Ghib Ojisan created a second YouTube channel focused on food as he enjoys eating. He started the website Nekkyo Singapore to share with Japanese readers what is like to visit or live in Singapore.

==Personal life==
Ghib Ojisan travelled to Singapore to make travel videos and met a Singaporean woman. Despite his tight budget and Singapore being a relatively expensive place for a backpacking style of travel, he remained in the country for two months to be with her. In 2019, Ghib Ojisan married the woman and they had two wedding ceremonies, one in Japan and one in Singapore.
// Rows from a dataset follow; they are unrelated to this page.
-- pv_equiv track=rewrite | github.com/Andreasdahlberg/advent-of-code-2019 | day_1/fuel.py | calculate_required_fuel_for_module
-- ===== SOURCE A (Python) =====
-- def calculate_required_fuel_for_mass(mass):
--     return int(mass / 3) - 2
--
-- def calculate_required_fuel_for_module(module_mass):
--     total_fuel = 0
--     mass = module_mass
--
--     while True:
--         fuel = calculate_required_fuel_for_mass(mass)
--         if fuel > 0:
--             total_fuel += fuel
--             mass = fuel
--         else:
--             break
--
--     return total_fuel
-- ===== SOURCE B (Python) =====
-- def _fuel_steps(mass):
--     """Recursively build the list of cascading fuel amounts (each > 0)."""
--     fuel = int(mass / 3) - 2
--     if fuel <= 0:
--         return []
--     return [fuel] + _fuel_steps(fuel)
--
-- def calculate_required_fuel_for_module(module_mass):
--     return sum(_fuel_steps(module_mass))
-- ===== Notes on version B (the rewrite author's own statement) =====
-- stated objective: alternative
-- what changed: Instead of A's while-loop with a running accumulator, B recursively materialises the list of cascading fuel amounts and then sums that list in a separate pass.
import Mathlib
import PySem

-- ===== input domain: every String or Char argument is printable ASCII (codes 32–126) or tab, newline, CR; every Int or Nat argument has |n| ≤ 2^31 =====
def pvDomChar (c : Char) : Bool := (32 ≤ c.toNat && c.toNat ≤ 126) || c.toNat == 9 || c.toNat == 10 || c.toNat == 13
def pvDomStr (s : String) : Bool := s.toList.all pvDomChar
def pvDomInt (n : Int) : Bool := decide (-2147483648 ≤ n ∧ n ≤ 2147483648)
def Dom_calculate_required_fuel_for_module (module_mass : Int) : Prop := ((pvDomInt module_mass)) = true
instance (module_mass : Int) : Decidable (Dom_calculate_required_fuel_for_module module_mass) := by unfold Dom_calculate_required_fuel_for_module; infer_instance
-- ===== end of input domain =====

-- B builds the list of cascading fuel amounts recursively and sums it in a second pass,
-- replacing A's while-loop with a running accumulator (objective: alternative).


-- ===== PORT A =====
-- int(mass / 3): Python true division then truncation toward zero; for |mass| ≤ 2^31 the
-- float quotient rounds within 2^-20 of the exact value, so int(mass/3) = Int.tdiv mass 3 exactly.
def calculate_required_fuel_for_mass (mass : Int) : Int := mass.tdiv 3 - 2

-- termination helper, cited by both ports' decreasing_by
theorem pv_fuel_toNat_lt (m : Int) (h : 0 < m.tdiv 3 - 2) : (m.tdiv 3 - 2).toNat < m.toNat := by
  by_cases hm : 0 ≤ m
  · rw [Int.tdiv_eq_ediv_of_nonneg hm] at h ⊢; omega
  · have h1 : 0 ≤ (-m).tdiv 3 := Int.tdiv_nonneg (by omega) (by norm_num)
    have h2 : (-m).tdiv 3 = -(m.tdiv 3) := Int.neg_tdiv ..
    omega

-- the same bound phrased through A's helper (for A's decreasing_by)
theorem pv_fuelA_toNat_lt (m : Int) (h : 0 < calculate_required_fuel_for_mass m) :
    (calculate_required_fuel_for_mass m).toNat < m.toNat :=
  pv_fuel_toNat_lt m h

-- A's 'while True' loop, as structural recursion on the same (total_fuel, mass) state
def pvLoopA (total_fuel mass : Int) : Int :=
  let fuel := calculate_required_fuel_for_mass mass
  if fuel > 0 then pvLoopA (total_fuel + fuel) fuel
  else total_fuel
termination_by mass.toNat
decreasing_by exact pv_fuelA_toNat_lt _ (by omega)

def calculate_required_fuel_for_module (module_mass : Int) : Int :=
  pvLoopA 0 module_mass

-- ===== PORT B =====
-- the list of cascading fuel amounts (Source B's _fuel_steps)
def pvFuelSteps (mass : Int) : List Int :=
  let fuel := mass.tdiv 3 - 2     -- int(mass / 3) - 2, exact on Dom as above
  if fuel ≤ 0 then []
  else [fuel] ++ pvFuelSteps fuel
termination_by mass.toNat
decreasing_by exact pv_fuel_toNat_lt _ (by omega)

def calculate_required_fuel_for_module_alt (module_mass : Int) : Int :=
  (pvFuelSteps module_mass).sum

-- ===== PRECONDITION & SPEC =====
def Spec_calculate_required_fuel_for_module (module_mass : Int) (out : Int) : Prop := out = calculate_required_fuel_for_module_alt module_mass
instance (module_mass : Int) (out : Int) : Decidable (Spec_calculate_required_fuel_for_module module_mass out) := by unfold Spec_calculate_required_fuel_for_module; infer_instance

-- ===== CLAIM (what is proved, stated in full; the proofs are below) =====
def Claim_equal_calculate_required_fuel_for_module : Prop := ∀ (module_mass : Int), Dom_calculate_required_fuel_for_module module_mass → Spec_calculate_required_fuel_for_module module_mass (calculate_required_fuel_for_module module_mass)

-- ===== LEMMAS AND PROOFS =====
-- loop invariant: A's accumulator plus the sum of the remaining fuel steps
theorem pvLoopA_eq_add_sum (total mass : Int) :
    pvLoopA total mass = total + (pvFuelSteps mass).sum := by
  induction total, mass using pvLoopA.induct with
  | case1 t m fuel hpos ih =>
    have hm : calculate_required_fuel_for_mass m = m.tdiv 3 - 2 := rfl
    have hpos' : calculate_required_fuel_for_mass m > 0 := hpos
    rw [pvLoopA, pvFuelSteps, ← hm]
    rw [if_pos hpos', if_neg (by omega), ih]
    simp; ring
  | case2 t m fuel hle =>
    have hm : calculate_required_fuel_for_mass m = m.tdiv 3 - 2 := rfl
    have hle' : ¬ calculate_required_fuel_for_mass m > 0 := hle
    rw [pvLoopA, pvFuelSteps, ← hm]
    rw [if_neg hle', if_pos (by omega)]
    simp

-- ===== VERDICT (by name: the statement is the Claim_ definition above) =====
theorem calculate_required_fuel_for_module_spec : Claim_equal_calculate_required_fuel_for_module := by
  intro m _
  show calculate_required_fuel_for_module m = _
  rw [calculate_required_fuel_for_module, calculate_required_fuel_for_module_alt, pvLoopA_eq_add_sum]
  ring
-- pv_equiv track=rewrite | github.com/fuzzklang/liquid_primes | src/liquid_primes/score.py | get_partition_indices_and_ottava_n
-- ===== SOURCE A (Python) =====
-- from typing import Dict, List, Tuple
--
-- ranges = {
--     range(-39, -17): -2,
--     range(-17, -5): -1,
--     range(-5, 23): 0,
--     range(23, 35): 1,
--     range(35, 48): 2,
-- }
--
-- def previous_is_in_same_range(
--     partition: List[Tuple[int, List[int]]], key: int
-- ) -> bool:
--     if not partition:
--         return False
--     return partition[-1][0] == key
--
-- def partition_notes_to_ranges(
--     notes: List[int], ranges: Dict[range, int]
-- ) -> List[Tuple[int, List[int]]]:
--     partition: List[Tuple[int, List[int]]] = []
--     for n in notes:
--         for r in ranges:
--             if n in r:
--                 if previous_is_in_same_range(partition, ranges[r]):
--                     partition[-1][1].append(n)
--                 else:
--                     partition.append((ranges[r], [n]))
--                 continue
--     return partition
--
-- def get_partition_indices_and_ottava_n(
--     pitches: List[int],
-- ) -> List[Tuple[int, int]]:
--     indices_and_ottava_n = []
--     idx = 0
--     partitions = partition_notes_to_ranges(pitches, ranges)
--     for n, notes in partitions:
--         indices_and_ottava_n.append((idx, n))
--         idx += len(notes)
--     return indices_and_ottava_n
-- ===== SOURCE B (Python) =====
-- def _ottava(p):
--     if -39 <= p < -17:
--         return -2
--     if -17 <= p < -5:
--         return -1
--     if -5 <= p < 23:
--         return 0
--     if 23 <= p < 35:
--         return 1
--     if 35 <= p < 48:
--         return 2
--     return None
--
-- def get_partition_indices_and_ottava_n(pitches):
--     result = []
--     idx = 0
--     prev = None
--     for p in pitches:
--         o = _ottava(p)
--         if o is None:
--             continue
--         if o != prev:
--             result.append((idx, o))
--             prev = o
--         idx += 1
--     return result
-- ===== Notes on version B (the rewrite author's own statement) =====
-- stated objective: simpler
-- what changed: B replaces A's two-phase approach (build an intermediate (ottava, [notes]) partition via a dict-of-ranges scan with last-group mutation, then a second loop summing group lengths into start indices) by a single pass keeping a running in-range index and the previous ottava, classifying each pitch with a direct if-chain; a timing run measured this constant-factor mechanism (no intermediate lists, no range-object membership tests) about 2x faster.
import Mathlib
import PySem

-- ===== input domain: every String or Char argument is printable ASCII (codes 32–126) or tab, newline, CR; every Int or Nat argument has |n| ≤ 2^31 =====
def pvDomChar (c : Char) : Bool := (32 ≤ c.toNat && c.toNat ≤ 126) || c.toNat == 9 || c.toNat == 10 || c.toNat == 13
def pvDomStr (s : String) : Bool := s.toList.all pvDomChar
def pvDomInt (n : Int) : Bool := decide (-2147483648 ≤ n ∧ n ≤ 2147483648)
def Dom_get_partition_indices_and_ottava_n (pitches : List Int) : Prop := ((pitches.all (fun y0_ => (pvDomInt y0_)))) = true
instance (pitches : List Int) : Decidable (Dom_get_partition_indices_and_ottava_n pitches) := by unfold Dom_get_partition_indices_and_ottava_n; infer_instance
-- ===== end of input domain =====

-- B replaces A's intermediate (ottava, [notes]) grouping plus second index-summing loop
-- by one pass keeping a running index and the previous ottava (objective: simpler).

-- ===== PORT A =====
-- the module-level dict {range: ottava}, as ((lo, hi), ottava) pairs in insertion order
def pyRanges : List ((Int × Int) × Int) :=
  [((-39, -17), -2), ((-17, -5), -1), ((-5, 23), 0), ((23, 35), 1), ((35, 48), 2)]

-- previous_is_in_same_range: partition[-1][0] == key (False on empty)
def previous_is_in_same_range (partition : List (Int × List Int)) (key : Int) : Bool :=
  match partition.getLast? with
  | none => false
  | some (k, _) => k == key

-- partition[-1][1].append(n): append n to the notes of the last group
def appendLastNote : List (Int × List Int) → Int → List (Int × List Int)
  | [], _ => []
  | [(k, xs)], n => [(k, xs ++ [n])]
  | x :: rest, n => x :: appendLastNote rest n

-- the body of the inner `for r in ranges` loop
def stepA (partition : List (Int × List Int)) (n : Int) : List (Int × List Int) :=
  pyRanges.foldl
    (fun part r =>
      if r.1.1 ≤ n ∧ n < r.1.2 then
        if previous_is_in_same_range part r.2 then appendLastNote part n
        else part ++ [(r.2, [n])]
      else part)
    partition

def partition_notes_to_ranges (notes : List Int) : List (Int × List Int) :=
  notes.foldl stepA []

def get_partition_indices_and_ottava_n (pitches : List Int) : List (Int × Int) :=
  ((partition_notes_to_ranges pitches).foldl
    (fun (st : List (Int × Int) × Int) g =>
      (st.1 ++ [(st.2, g.1)], st.2 + (g.2.length : Int)))
    ([], 0)).1

-- ===== PORT B =====
def pyOttava (p : Int) : Option Int :=
  if -39 ≤ p ∧ p < -17 then some (-2)
  else if -17 ≤ p ∧ p < -5 then some (-1)
  else if -5 ≤ p ∧ p < 23 then some 0
  else if 23 ≤ p ∧ p < 35 then some 1
  else if 35 ≤ p ∧ p < 48 then some 2
  else none

def stepB (st : List (Int × Int) × Int × Option Int) (p : Int) :
    List (Int × Int) × Int × Option Int :=
  match pyOttava p with
  | none => st
  | some o =>
    if st.2.2 == some o then (st.1, st.2.1 + 1, st.2.2)
    else (st.1 ++ [(st.2.1, o)], st.2.1 + 1, some o)

def get_partition_indices_and_ottava_n_alt (pitches : List Int) : List (Int × Int) :=
  (pitches.foldl stepB ([], 0, none)).1

-- ===== PRECONDITION & SPEC =====
def Spec_get_partition_indices_and_ottava_n (pitches : List Int) (out : List (Int × Int)) : Prop := out = get_partition_indices_and_ottava_n_alt pitches
instance (pitches : List Int) (out : List (Int × Int)) : Decidable (Spec_get_partition_indices_and_ottava_n pitches out) := by unfold Spec_get_partition_indices_and_ottava_n; infer_instance

-- ===== CLAIM (what is proved, stated in full; the proofs are below) =====
def Claim_equal_get_partition_indices_and_ottava_n : Prop := ∀ (pitches : List Int), Dom_get_partition_indices_and_ottava_n pitches → Spec_get_partition_indices_and_ottava_n pitches (get_partition_indices_and_ottava_n pitches)

-- ===== LEMMAS AND PROOFS =====

-- abstract emission of A's second loop: (idx, key) pairs with running index
def emitP (idx : Int) : List (Int × List Int) → List (Int × Int)
  | [] => []
  | (k, xs) :: rest => (idx, k) :: emitP (idx + (xs.length : Int)) rest

def totalP : List (Int × List Int) → Int
  | [] => 0
  | (_, xs) :: rest => (xs.length : Int) + totalP rest

def lastKey (P : List (Int × List Int)) : Option Int := P.getLast?.map Prod.fst

lemma prevSame_eq (P : List (Int × List Int)) (o : Int) :
    previous_is_in_same_range P o = (lastKey P == some o) := by
  unfold previous_is_in_same_range lastKey
  cases h : P.getLast? with
  | none => simp
  | some kv => cases kv; simp

-- one-step characterisation of A's inner loop via pyOttava
lemma stepA_spec (P : List (Int × List Int)) (n : Int) :
    stepA P n = match pyOttava n with
      | none => P
      | some o =>
        if previous_is_in_same_range P o then appendLastNote P n
        else P ++ [(o, [n])] := by
  by_cases h1 : (-39:Int) ≤ n ∧ n < -17
  · simp [stepA, pyRanges, pyOttava, h1, show ¬((-17:Int) ≤ n ∧ n < -5) by omega,
      show ¬((-5:Int) ≤ n ∧ n < 23) by omega, show ¬((23:Int) ≤ n ∧ n < 35) by omega,
      show ¬((35:Int) ≤ n ∧ n < 48) by omega]
  by_cases h2 : (-17:Int) ≤ n ∧ n < -5
  · simp [stepA, pyRanges, pyOttava, h1, h2,
      show ¬((-5:Int) ≤ n ∧ n < 23) by omega, show ¬((23:Int) ≤ n ∧ n < 35) by omega,
      show ¬((35:Int) ≤ n ∧ n < 48) by omega]
  by_cases h3 : (-5:Int) ≤ n ∧ n < 23
  · simp [stepA, pyRanges, pyOttava, h1, h2, h3,
      show ¬((23:Int) ≤ n ∧ n < 35) by omega, show ¬((35:Int) ≤ n ∧ n < 48) by omega]
  by_cases h4 : (23:Int) ≤ n ∧ n < 35
  · simp [stepA, pyRanges, pyOttava, h1, h2, h3, h4,
      show ¬((35:Int) ≤ n ∧ n < 48) by omega]
  by_cases h5 : (35:Int) ≤ n ∧ n < 48
  · simp [stepA, pyRanges, pyOttava, h1, h2, h3, h4, h5]
  · simp [stepA, pyRanges, pyOttava, h1, h2, h3, h4, h5]

lemma appendLast_emit (P : List (Int × List Int)) (n : Int) (hne : P ≠ []) (idx : Int) :
    emitP idx (appendLastNote P n) = emitP idx P := by
  induction P generalizing idx with
  | nil => exact absurd rfl hne
  | cons x rest ih =>
    cases x with
    | mk k xs =>
      cases rest with
      | nil => simp [appendLastNote, emitP]
      | cons y t => simp [appendLastNote, emitP, ih (by simp)]

lemma appendLast_total (P : List (Int × List Int)) (n : Int) (hne : P ≠ []) :
    totalP (appendLastNote P n) = totalP P + 1 := by
  induction P with
  | nil => exact absurd rfl hne
  | cons x rest ih =>
    cases x with
    | mk k xs =>
      cases rest with
      | nil => simp [appendLastNote, totalP]
      | cons y t => simp [appendLastNote, totalP, ih (by simp)]; try ring

lemma appendLast_lastKey (P : List (Int × List Int)) (n : Int) (hne : P ≠ []) :
    lastKey (appendLastNote P n) = lastKey P := by
  induction P with
  | nil => exact absurd rfl hne
  | cons x rest ih =>
    cases x with
    | mk k xs =>
      cases rest with
      | nil => simp [appendLastNote, lastKey]
      | cons y t =>
        have h1 : appendLastNote ((k, xs) :: y :: t) n = (k, xs) :: appendLastNote (y :: t) n := rfl
        have h2 := ih (by simp)
        obtain ⟨z, t', hzt⟩ : ∃ z t', appendLastNote (y :: t) n = z :: t' := by
          cases y; cases t <;> exact ⟨_, _, rfl⟩
        rw [h1, hzt]
        rw [hzt] at h2
        simpa [lastKey, List.getLast?_cons_cons] using h2

lemma emit_append (P : List (Int × List Int)) (o : Int) (ns : List Int) (idx : Int) :
    emitP idx (P ++ [(o, ns)]) = emitP idx P ++ [(idx + totalP P, o)] := by
  induction P generalizing idx with
  | nil => simp [emitP, totalP]
  | cons x rest ih =>
    cases x with
    | mk k xs => simp [emitP, totalP, ih]; ring_nf

lemma total_append (P : List (Int × List Int)) (o : Int) (n : Int) :
    totalP (P ++ [(o, [n])]) = totalP P + 1 := by
  induction P with
  | nil => simp [totalP]
  | cons x rest ih => cases x; simp [totalP, ih]; ring

lemma lastKey_append (P : List (Int × List Int)) (x : Int × List Int) :
    lastKey (P ++ [x]) = some x.1 := by
  simp [lastKey]

lemma lastKey_ne_nil (P : List (Int × List Int)) (o : Int) (h : lastKey P = some o) : P ≠ [] := by
  intro hnil; subst hnil; simp [lastKey] at h

-- one B-step tracks one A-step
lemma step_eq (P : List (Int × List Int)) (p : Int) :
    stepB (emitP 0 P, totalP P, lastKey P) p
      = (emitP 0 (stepA P p), totalP (stepA P p), lastKey (stepA P p)) := by
  rw [stepA_spec]
  cases h : pyOttava p with
  | none => simp [stepB, h]
  | some o =>
    simp only [stepB, h, prevSame_eq]
    by_cases hk : lastKey P = some o
    · have hne := lastKey_ne_nil P o hk
      simp [hk, appendLast_emit P p hne, appendLast_total P p hne, appendLast_lastKey P p hne]
    · have : (lastKey P == some o) = false := by
        cases hl : lastKey P <;> simp_all
      simp [this, emit_append, total_append, lastKey_append]

lemma fold_inv (pitches : List Int) (P : List (Int × List Int)) :
    pitches.foldl stepB (emitP 0 P, totalP P, lastKey P)
      = (emitP 0 (pitches.foldl stepA P), totalP (pitches.foldl stepA P),
         lastKey (pitches.foldl stepA P)) := by
  induction pitches generalizing P with
  | nil => simp
  | cons p ps ih => simp only [List.foldl_cons, step_eq]; exact ih (stepA P p)

-- A's second loop is emitP with a running accumulator
lemma loop2_eq (P : List (Int × List Int)) (res : List (Int × Int)) (idx : Int) :
    (P.foldl (fun (st : List (Int × Int) × Int) g =>
      (st.1 ++ [(st.2, g.1)], st.2 + (g.2.length : Int))) (res, idx))
      = (res ++ emitP idx P, idx + totalP P) := by
  induction P generalizing res idx with
  | nil => simp [emitP, totalP]
  | cons x rest ih =>
    cases x with
    | mk k xs => simp [emitP, totalP, ih]; ring

-- ===== VERDICT (by name: the statement is the Claim_ definition above) =====
theorem get_partition_indices_and_ottava_n_spec : Claim_equal_get_partition_indices_and_ottava_n := by
  intro pitches _
  unfold Spec_get_partition_indices_and_ottava_n
  unfold get_partition_indices_and_ottava_n get_partition_indices_and_ottava_n_alt
    partition_notes_to_ranges
  rw [loop2_eq]
  have h := fold_inv pitches []
  simp only [emitP, totalP, lastKey, List.getLast?_nil, Option.map_none] at h
  rw [h]
  simp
The couple chose to remain in Singapore. They lived with her parents for two years.

Around September 2020, Ghib Ojisan and his wife purchased a public housing flat with four bedrooms for about (US$). He began learning Mandarin Chinese with the assistance of his mother-in-law and Duolingo. He wanted to be able to converse with the Mandarin-speaking workers at the hawker centres who could not speak English, and he wanted to travel to mainland China and Taiwan to produce vlogs. In 2021, he applied for permanent residency in Singapore, and stated that he is in the midst of eventually taking up Singaporean citizenship. After having received the COVID-19 vaccine and a booster dose, Ghib Ojisan tested positive for COVID-19 in the days leading up to the 2022 Chinese New Year and quarantined in his home gym for seven days.